▼

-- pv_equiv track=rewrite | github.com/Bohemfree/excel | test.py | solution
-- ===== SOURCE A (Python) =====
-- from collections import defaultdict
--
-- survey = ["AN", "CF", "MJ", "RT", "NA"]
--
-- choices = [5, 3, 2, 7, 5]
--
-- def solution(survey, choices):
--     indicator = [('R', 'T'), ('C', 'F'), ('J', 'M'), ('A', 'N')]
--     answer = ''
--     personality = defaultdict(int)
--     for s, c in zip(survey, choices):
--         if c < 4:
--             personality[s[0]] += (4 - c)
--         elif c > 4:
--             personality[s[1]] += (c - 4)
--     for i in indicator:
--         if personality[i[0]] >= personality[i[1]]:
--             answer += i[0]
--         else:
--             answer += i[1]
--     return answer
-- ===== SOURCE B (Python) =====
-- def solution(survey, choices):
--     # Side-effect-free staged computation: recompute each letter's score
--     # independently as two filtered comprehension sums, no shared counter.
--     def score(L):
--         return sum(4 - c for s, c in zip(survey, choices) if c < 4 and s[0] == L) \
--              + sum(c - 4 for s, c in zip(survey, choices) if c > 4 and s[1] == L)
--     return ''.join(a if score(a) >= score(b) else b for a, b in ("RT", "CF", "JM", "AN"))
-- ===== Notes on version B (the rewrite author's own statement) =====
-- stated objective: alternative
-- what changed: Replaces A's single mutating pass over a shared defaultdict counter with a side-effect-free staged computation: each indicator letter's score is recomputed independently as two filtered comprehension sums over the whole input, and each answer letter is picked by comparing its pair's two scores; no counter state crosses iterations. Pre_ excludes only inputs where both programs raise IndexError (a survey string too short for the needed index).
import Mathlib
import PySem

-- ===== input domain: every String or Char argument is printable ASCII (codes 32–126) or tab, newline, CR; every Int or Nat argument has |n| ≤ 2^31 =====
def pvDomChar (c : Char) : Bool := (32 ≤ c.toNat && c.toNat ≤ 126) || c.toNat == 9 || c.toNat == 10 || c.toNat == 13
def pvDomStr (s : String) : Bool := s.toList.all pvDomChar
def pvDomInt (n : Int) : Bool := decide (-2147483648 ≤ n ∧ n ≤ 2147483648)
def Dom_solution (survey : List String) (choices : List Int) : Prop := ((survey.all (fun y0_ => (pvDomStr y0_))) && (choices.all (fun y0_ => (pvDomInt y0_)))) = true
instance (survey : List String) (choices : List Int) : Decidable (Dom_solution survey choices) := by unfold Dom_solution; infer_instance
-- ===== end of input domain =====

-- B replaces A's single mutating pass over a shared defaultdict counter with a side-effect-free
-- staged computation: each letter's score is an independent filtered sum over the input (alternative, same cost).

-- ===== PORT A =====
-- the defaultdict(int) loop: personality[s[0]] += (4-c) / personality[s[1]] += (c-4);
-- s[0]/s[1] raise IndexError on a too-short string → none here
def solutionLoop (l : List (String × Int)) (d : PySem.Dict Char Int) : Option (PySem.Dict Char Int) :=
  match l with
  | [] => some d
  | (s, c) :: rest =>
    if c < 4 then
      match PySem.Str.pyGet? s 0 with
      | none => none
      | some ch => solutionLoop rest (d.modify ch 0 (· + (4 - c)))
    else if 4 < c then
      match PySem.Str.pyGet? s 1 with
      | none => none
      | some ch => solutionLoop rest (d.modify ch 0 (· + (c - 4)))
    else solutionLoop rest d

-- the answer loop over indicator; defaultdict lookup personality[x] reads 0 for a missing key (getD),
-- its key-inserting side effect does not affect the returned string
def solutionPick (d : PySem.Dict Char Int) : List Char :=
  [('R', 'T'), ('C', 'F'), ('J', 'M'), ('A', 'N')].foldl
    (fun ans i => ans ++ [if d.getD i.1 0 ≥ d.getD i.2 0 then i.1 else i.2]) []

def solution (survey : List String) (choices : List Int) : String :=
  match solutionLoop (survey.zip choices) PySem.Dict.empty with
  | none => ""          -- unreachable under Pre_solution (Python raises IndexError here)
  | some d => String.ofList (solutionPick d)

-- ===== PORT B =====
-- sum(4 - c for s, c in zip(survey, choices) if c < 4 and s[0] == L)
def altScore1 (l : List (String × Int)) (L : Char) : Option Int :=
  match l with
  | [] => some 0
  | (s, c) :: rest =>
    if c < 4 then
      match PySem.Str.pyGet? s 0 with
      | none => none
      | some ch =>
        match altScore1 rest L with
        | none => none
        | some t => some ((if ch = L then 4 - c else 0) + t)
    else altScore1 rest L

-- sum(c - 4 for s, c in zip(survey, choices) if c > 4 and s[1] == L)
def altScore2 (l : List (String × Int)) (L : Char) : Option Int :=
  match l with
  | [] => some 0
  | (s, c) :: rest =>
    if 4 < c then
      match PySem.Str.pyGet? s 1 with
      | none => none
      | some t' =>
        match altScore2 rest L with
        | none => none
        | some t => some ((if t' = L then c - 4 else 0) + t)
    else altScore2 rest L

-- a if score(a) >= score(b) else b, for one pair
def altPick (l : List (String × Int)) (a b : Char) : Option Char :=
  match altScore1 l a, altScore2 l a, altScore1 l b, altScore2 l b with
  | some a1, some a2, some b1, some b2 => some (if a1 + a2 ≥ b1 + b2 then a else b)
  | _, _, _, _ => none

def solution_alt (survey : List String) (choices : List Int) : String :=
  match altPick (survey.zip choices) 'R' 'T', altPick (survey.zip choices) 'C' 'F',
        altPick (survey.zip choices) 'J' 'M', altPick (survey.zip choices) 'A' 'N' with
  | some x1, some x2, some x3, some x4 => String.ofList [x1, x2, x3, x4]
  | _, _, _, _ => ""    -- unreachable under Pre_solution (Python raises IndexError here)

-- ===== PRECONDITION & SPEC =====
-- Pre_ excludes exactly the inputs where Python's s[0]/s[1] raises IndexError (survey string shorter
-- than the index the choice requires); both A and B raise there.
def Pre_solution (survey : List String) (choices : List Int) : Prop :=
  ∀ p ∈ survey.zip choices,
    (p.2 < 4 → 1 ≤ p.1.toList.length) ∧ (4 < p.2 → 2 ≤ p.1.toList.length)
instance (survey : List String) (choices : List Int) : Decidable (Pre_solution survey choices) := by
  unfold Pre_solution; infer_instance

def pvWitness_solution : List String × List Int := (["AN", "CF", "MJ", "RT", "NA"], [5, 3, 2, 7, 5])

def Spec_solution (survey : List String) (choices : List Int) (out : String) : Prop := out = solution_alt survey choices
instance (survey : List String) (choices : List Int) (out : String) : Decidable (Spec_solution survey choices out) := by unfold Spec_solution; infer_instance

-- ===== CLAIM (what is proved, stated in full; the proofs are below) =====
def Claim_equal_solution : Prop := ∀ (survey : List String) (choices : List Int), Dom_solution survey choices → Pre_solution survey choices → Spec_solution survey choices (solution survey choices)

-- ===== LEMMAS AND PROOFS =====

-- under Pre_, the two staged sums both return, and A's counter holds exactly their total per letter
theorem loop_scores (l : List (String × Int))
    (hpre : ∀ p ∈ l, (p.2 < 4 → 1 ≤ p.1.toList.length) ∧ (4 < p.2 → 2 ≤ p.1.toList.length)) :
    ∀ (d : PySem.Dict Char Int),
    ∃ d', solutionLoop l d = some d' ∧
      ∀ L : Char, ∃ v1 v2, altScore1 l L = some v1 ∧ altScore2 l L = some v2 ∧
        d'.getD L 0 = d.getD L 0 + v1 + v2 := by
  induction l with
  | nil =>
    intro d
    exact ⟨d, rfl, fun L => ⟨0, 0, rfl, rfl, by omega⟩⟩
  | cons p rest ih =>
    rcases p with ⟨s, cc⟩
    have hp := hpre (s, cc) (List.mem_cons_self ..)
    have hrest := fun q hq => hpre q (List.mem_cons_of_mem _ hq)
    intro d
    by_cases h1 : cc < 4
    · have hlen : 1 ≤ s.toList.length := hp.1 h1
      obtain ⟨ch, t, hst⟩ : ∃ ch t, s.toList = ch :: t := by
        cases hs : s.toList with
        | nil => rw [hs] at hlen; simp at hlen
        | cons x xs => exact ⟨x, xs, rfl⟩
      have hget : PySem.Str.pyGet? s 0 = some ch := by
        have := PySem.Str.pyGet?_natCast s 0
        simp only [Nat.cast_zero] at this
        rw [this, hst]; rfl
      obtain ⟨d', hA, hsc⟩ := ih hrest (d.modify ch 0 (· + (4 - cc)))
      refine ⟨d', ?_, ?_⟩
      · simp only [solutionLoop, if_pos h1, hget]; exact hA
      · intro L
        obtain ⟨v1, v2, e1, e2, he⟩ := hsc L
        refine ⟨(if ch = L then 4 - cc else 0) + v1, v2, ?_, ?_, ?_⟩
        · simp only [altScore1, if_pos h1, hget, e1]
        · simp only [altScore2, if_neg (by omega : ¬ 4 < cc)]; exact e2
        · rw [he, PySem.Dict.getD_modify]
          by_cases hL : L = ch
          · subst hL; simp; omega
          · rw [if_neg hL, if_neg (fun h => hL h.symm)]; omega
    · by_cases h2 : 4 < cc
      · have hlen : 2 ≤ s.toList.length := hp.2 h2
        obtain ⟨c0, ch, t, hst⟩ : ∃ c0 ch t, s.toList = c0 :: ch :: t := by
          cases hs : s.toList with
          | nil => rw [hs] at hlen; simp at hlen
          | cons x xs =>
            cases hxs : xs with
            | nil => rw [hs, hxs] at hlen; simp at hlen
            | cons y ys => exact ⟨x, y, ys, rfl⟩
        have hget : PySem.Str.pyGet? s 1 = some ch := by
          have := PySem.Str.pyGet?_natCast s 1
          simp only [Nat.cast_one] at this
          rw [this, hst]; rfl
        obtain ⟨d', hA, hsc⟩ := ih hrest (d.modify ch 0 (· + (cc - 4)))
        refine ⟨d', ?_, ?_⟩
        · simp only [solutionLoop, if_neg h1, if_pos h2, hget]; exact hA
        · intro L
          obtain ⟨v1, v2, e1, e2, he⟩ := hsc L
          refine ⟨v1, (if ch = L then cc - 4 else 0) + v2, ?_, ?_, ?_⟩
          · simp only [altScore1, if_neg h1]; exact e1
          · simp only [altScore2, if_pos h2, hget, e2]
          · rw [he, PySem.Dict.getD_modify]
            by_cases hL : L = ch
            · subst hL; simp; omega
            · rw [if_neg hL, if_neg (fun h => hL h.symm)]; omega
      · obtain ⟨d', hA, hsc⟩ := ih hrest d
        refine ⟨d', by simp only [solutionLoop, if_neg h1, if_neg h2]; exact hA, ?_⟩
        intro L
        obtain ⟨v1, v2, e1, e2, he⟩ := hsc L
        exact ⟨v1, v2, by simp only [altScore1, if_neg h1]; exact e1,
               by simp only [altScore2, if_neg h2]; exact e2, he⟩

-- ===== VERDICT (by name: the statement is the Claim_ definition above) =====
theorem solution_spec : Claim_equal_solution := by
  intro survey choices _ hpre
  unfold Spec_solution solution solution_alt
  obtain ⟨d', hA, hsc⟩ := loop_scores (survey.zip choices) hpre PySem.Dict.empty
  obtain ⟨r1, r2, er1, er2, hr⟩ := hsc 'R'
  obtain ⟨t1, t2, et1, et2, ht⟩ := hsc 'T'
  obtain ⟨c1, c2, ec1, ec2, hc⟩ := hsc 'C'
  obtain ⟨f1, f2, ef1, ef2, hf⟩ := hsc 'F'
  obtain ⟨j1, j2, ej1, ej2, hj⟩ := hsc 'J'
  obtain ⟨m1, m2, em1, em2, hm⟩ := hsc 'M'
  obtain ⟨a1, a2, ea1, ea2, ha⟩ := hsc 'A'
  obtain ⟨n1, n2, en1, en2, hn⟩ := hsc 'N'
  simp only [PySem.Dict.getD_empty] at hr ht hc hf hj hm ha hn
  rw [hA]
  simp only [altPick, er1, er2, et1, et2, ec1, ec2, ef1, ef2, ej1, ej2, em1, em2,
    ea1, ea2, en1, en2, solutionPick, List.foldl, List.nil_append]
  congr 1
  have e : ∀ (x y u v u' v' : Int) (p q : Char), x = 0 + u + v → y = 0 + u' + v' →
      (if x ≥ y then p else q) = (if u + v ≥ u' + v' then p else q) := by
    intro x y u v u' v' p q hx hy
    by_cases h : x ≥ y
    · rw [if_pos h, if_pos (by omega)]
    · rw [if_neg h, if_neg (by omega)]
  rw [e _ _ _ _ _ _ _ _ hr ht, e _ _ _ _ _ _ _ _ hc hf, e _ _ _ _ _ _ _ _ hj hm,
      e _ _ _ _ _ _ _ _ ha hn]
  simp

▲

• _YOUR GOAL_
Select every line above that contains the word "letter", and copy it.

• _ANSWER AREA_
--     # Side-effect-free staged computation: recompute each letter's score
-- what changed: Replaces A's single mutating pass over a shared defaultdict counter with a side-effect-free staged computation: each indicator letter's score is recomputed independently as two filtered comprehension sums over the whole input, and each answer letter is picked by comparing its pair's two scores; no counter state crosses iterations. Pre_ excludes only inputs where both programs raise IndexError (a survey string too short for the needed index).
-- staged computation: each letter's score is an independent filtered sum over the input (alternative, same cost).
-- under Pre_, the two staged sums both return, and A's counter holds exactly their total per letter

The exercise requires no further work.